# Instructions to follow
After reading the data below, copy out every line that contains the word "have".

_ _ _

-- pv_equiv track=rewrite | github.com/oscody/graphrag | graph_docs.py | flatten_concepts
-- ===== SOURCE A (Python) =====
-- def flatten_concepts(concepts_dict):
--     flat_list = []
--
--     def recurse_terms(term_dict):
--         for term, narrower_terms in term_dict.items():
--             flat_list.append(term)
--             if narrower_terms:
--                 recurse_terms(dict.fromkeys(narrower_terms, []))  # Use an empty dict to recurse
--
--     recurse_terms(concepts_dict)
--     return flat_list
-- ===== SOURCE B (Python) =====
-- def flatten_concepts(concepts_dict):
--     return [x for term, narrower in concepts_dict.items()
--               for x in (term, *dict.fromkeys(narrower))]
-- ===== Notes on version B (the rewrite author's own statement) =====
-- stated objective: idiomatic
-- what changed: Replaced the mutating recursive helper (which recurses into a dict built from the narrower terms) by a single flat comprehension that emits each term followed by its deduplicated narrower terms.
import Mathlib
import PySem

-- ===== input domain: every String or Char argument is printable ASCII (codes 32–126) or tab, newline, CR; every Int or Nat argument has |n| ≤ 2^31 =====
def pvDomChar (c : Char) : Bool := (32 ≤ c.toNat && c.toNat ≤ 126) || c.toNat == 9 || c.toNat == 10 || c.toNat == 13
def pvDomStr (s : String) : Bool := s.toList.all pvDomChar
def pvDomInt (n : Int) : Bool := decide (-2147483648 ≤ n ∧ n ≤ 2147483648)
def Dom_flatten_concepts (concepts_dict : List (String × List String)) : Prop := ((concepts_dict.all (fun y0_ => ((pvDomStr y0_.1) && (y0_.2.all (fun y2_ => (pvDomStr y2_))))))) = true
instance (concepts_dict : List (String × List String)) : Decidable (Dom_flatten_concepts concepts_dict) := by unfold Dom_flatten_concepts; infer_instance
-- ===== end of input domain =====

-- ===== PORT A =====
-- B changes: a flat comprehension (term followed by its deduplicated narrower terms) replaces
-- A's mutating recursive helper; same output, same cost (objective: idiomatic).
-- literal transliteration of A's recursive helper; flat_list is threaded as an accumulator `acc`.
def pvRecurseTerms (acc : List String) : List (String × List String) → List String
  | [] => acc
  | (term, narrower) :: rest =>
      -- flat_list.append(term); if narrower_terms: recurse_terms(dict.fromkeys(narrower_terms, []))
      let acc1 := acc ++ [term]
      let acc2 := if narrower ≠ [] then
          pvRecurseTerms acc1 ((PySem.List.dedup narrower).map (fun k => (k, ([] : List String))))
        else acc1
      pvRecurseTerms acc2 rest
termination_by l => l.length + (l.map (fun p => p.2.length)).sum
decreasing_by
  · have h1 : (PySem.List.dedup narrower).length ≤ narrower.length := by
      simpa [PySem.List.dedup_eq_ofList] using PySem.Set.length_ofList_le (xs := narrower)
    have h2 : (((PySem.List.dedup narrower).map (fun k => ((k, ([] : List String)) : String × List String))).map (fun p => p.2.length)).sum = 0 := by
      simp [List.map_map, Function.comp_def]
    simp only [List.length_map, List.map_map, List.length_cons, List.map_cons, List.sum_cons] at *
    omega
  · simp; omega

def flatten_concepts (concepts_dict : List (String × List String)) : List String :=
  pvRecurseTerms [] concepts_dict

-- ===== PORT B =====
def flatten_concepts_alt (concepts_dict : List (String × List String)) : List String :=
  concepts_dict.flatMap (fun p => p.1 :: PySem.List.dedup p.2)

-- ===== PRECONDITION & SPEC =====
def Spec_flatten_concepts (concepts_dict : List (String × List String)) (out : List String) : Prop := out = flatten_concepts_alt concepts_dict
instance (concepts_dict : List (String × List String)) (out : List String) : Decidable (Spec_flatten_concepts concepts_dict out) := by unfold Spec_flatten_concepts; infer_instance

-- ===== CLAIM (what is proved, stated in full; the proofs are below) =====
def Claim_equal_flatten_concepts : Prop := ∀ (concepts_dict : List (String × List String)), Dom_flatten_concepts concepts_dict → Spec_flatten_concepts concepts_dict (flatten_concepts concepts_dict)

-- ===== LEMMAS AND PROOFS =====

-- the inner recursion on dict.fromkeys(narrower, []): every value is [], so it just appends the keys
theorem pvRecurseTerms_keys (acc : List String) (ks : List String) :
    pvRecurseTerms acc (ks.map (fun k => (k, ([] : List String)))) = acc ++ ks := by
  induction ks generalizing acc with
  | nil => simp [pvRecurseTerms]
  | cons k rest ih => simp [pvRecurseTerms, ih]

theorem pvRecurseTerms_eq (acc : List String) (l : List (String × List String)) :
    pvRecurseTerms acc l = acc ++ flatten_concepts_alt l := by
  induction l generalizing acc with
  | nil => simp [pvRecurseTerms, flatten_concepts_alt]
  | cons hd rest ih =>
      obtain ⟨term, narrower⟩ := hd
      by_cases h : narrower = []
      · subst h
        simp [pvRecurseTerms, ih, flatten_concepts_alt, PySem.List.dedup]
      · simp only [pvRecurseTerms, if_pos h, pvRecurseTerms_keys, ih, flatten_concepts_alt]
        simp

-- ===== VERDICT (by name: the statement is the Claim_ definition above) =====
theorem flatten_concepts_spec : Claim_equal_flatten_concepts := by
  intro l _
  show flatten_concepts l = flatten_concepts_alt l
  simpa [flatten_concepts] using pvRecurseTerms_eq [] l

_ _ _

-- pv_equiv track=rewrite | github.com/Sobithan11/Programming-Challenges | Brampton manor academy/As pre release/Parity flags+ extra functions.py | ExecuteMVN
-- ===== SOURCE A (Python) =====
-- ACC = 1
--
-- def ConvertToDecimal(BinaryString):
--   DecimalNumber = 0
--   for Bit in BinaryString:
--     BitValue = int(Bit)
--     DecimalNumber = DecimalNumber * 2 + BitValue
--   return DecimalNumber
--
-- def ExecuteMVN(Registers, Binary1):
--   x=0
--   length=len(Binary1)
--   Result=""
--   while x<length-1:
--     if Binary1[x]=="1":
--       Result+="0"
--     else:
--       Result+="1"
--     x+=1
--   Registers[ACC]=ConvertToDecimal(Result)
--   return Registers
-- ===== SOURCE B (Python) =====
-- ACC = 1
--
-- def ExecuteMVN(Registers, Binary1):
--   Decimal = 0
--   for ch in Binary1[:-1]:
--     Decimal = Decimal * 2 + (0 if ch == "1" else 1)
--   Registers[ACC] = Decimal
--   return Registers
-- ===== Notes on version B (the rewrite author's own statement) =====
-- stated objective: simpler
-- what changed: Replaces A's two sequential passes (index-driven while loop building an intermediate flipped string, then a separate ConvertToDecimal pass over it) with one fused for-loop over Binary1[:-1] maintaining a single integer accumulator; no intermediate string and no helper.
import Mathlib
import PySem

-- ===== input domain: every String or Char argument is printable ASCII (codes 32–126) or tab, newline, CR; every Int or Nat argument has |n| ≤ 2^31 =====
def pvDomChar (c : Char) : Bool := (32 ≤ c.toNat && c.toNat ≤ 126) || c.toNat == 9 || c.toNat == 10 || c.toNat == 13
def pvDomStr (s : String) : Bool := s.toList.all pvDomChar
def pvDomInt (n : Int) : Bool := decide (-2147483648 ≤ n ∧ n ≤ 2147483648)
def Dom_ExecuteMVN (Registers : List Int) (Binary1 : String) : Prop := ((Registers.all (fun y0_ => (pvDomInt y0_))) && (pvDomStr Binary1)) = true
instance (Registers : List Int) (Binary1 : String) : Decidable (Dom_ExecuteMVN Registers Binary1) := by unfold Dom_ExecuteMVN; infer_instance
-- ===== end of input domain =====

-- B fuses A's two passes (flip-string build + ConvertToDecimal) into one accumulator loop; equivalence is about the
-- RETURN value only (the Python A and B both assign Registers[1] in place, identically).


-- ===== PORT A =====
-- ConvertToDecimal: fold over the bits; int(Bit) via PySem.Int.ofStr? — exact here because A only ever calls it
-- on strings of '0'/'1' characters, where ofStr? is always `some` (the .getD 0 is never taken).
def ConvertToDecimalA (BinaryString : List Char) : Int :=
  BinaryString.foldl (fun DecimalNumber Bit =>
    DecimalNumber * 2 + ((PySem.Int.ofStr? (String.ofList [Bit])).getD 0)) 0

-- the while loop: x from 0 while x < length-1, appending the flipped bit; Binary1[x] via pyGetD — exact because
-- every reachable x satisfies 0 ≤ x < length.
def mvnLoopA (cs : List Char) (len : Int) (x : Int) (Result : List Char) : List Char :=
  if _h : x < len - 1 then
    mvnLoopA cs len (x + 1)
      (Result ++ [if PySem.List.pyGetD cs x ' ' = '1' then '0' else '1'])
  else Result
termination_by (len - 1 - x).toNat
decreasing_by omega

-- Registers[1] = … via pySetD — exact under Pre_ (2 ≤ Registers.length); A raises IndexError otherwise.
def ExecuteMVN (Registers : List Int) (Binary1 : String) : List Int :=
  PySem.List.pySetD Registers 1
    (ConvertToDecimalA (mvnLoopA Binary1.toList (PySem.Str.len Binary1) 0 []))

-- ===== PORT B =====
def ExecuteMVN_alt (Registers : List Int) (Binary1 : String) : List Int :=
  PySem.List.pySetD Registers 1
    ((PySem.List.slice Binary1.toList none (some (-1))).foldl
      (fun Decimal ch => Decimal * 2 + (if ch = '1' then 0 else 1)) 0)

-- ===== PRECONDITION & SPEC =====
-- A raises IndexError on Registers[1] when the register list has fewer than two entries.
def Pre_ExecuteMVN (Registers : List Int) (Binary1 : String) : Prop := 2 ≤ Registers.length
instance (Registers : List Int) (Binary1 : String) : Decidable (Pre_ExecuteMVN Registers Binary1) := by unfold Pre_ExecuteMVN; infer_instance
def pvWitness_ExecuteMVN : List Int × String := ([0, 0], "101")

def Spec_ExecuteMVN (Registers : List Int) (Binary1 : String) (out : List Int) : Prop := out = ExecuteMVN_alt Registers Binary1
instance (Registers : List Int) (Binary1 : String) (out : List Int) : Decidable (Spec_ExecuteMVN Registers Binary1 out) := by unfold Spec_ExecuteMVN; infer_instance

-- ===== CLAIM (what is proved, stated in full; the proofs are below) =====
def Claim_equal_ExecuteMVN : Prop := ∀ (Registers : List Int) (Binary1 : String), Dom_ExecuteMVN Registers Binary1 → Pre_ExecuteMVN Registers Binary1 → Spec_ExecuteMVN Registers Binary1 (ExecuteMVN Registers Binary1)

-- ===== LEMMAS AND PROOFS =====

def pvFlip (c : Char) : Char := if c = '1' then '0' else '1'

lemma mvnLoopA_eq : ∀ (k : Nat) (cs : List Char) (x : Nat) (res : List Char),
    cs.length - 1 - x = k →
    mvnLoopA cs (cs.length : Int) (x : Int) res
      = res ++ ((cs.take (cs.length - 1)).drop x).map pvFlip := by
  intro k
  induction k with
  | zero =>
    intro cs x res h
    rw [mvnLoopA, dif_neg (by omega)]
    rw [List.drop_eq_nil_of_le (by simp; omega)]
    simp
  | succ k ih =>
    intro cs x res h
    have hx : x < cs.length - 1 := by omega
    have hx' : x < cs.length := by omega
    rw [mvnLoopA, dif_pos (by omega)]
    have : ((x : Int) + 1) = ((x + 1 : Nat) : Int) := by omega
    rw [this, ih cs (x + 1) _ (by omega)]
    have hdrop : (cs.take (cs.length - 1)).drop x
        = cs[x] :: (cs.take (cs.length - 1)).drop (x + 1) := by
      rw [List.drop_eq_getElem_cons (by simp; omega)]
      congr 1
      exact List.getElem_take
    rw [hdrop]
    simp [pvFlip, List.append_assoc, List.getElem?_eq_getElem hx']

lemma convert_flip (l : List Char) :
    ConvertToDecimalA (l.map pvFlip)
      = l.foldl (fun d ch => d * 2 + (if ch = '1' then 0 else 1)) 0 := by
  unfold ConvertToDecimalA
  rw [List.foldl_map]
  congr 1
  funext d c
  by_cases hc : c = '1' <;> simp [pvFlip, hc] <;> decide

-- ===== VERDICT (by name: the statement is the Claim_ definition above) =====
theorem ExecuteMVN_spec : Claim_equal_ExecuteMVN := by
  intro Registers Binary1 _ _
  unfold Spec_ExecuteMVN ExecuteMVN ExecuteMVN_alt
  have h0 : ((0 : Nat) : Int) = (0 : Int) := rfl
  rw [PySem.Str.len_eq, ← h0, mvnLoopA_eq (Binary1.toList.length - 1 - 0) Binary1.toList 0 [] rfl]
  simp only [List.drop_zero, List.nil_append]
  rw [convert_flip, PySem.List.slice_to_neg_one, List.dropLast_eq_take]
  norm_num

_ _ _

# Written reply
  · have h1 : (PySem.List.dedup narrower).length ≤ narrower.length := by
    have h2 : (((PySem.List.dedup narrower).map (fun k => ((k, ([] : List String)) : String × List String))).map (fun p => p.2.length)).sum = 0 := by
    have hx : x < cs.length - 1 := by omega
    have hx' : x < cs.length := by omega
    have : ((x : Int) + 1) = ((x + 1 : Nat) : Int) := by omega
    have hdrop : (cs.take (cs.length - 1)).drop x
  have h0 : ((0 : Nat) : Int) = (0 : Int) := rfl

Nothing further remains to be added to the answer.